(Entries provided Opens)

theorem sorted_selSort (k : Nat) (s : List Int) (hk : k ≤ s.length) :
    allAdj (selSort k s) = true := by
  induction k generalizing s with
  | zero => simp [selSort, allAdj_nil]
  | succ k ih =>
    cases s with
    | nil => simp at hk
    | cons a l =>
      rw [selSort, remove_minimo]
      set s' := (a :: l).erase (minimo (a :: l)) with hs'
      have hk' : k ≤ s'.length := by
        rw [hs', length_erase_minimo]
        simp only [List.length_cons] at hk
        omega
      cases hsel : selSort k s' with
      | nil => exact allAdj_single _
      | cons b t =>
        rw [allAdj_cons₂]
        have hb : b ∈ s' := mem_selSort k s' hk' b (by rw [hsel]; simp)
        have hbs : b ∈ a :: l := List.mem_of_mem_erase hb
        have h1 : minimo (a :: l) ≤ b := minimo_le a l b hbs
        have h2 := ih s' hk'
        rw [hsel] at h2
        simp [h1, h2]

theorem selSort_of_sorted (s : List Int) (h : allAdj s = true) :
    selSort s.length s = s := by
  induction s with
  | nil => rfl
  | cons a l ih =>
    have hmin : minimo (a :: l) = a := by
      have h1 := minimo_le a l a (by simp)
      have h2 := allAdj_head_le a l h _ (minimo_mem a l)
      omega
    rw [List.length_cons, selSort, hmin,
        PySem.List.remove?_cons_self, Option.getD_some, ih (allAdj_tail a l h)]

theorem ordenar_iff_allAdj (c : List Int) :
    (c = ordenar c) ↔ allAdj c = true := by
  constructor
  · intro h
    rw [h, ordenar_eq_selSort]
    exact sorted_selSort c.length c le_rfl
  · intro h
    rw [ordenar_eq_selSort, selSort_of_sorted c h]

-- columna m ↑k is B's column
theorem fold_range_pick (row : List Int) (k : Nat) (res : List Int) (n : Nat) :
    (List.range n).foldl (fun res j => if j = k then res ++ [row.getD j 0] else res) res
    = res ++ (if k < n then [row.getD k 0] else []) := by
  induction n with
  | zero => simp
  | succ n ih =>
    rw [List.range_succ, List.foldl_append, ih, List.foldl_cons, List.foldl_nil]
    by_cases h : k < n
    · have h1 : n ≠ k := by omega
      have h2 : k < n + 1 := by omega
      simp [h, h1, h2]
    · by_cases h2 : n = k
      · subst h2
        simp
      · have h3 : ¬ k < n + 1 := by omega
        simp [h, h2, h3]

theorem columna_inner (row : List Int) (k : Nat) (res : List Int) :
    (PySem.List.pyRange 0 (PySem.List.len row) 1).foldl
      (fun res j => if j = (k : Int) then res ++ [PySem.List.pyGetD row j 0] else res) res
    = res ++ (row[k]?).toList := by
  rw [show PySem.List.len row = ((row.length : Int)) from rfl, PySem.List.pyRange_zero_nat,
      List.foldl_map]
  have hfun : (fun (res : List Int) (j : Nat) =>
        if ((j : Int)) = (k : Int) then res ++ [PySem.List.pyGetD row (j : Int) 0] else res)
      = (fun (res : List Int) (j : Nat) => if j = k then res ++ [row.getD j 0] else res) := by
    funext res j
    simp [Nat.cast_inj]
  rw [hfun, fold_range_pick]
  by_cases hk : k < row.length
  · rw [if_pos hk]
    simp [List.getD_eq_getElem?_getD, List.getElem?_eq_getElem hk]
  · rw [if_neg hk]
    have hnone : row[k]? = none := List.getElem?_eq_none_iff.2 (by omega)
    simp [hnone]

(Entries provided Closes)

- _Assignment_
For the lines above, output exactly those from the line containing "cons a l ih =>" through the line containing "ih, List.foldl_cons, List.foldl_nil]", and skip the others.

- _Your response_
  | cons a l ih =>
    have hmin : minimo (a :: l) = a := by
      have h1 := minimo_le a l a (by simp)
      have h2 := allAdj_head_le a l h _ (minimo_mem a l)
      omega
    rw [List.length_cons, selSort, hmin,
        PySem.List.remove?_cons_self, Option.getD_some, ih (allAdj_tail a l h)]

theorem ordenar_iff_allAdj (c : List Int) :
    (c = ordenar c) ↔ allAdj c = true := by
  constructor
  · intro h
    rw [h, ordenar_eq_selSort]
    exact sorted_selSort c.length c le_rfl
  · intro h
    rw [ordenar_eq_selSort, selSort_of_sorted c h]

-- columna m ↑k is B's column
theorem fold_range_pick (row : List Int) (k : Nat) (res : List Int) (n : Nat) :
    (List.range n).foldl (fun res j => if j = k then res ++ [row.getD j 0] else res) res
    = res ++ (if k < n then [row.getD k 0] else []) := by
  induction n with
  | zero => simp
  | succ n ih =>
    rw [List.range_succ, List.foldl_append, ih, List.foldl_cons, List.foldl_nil]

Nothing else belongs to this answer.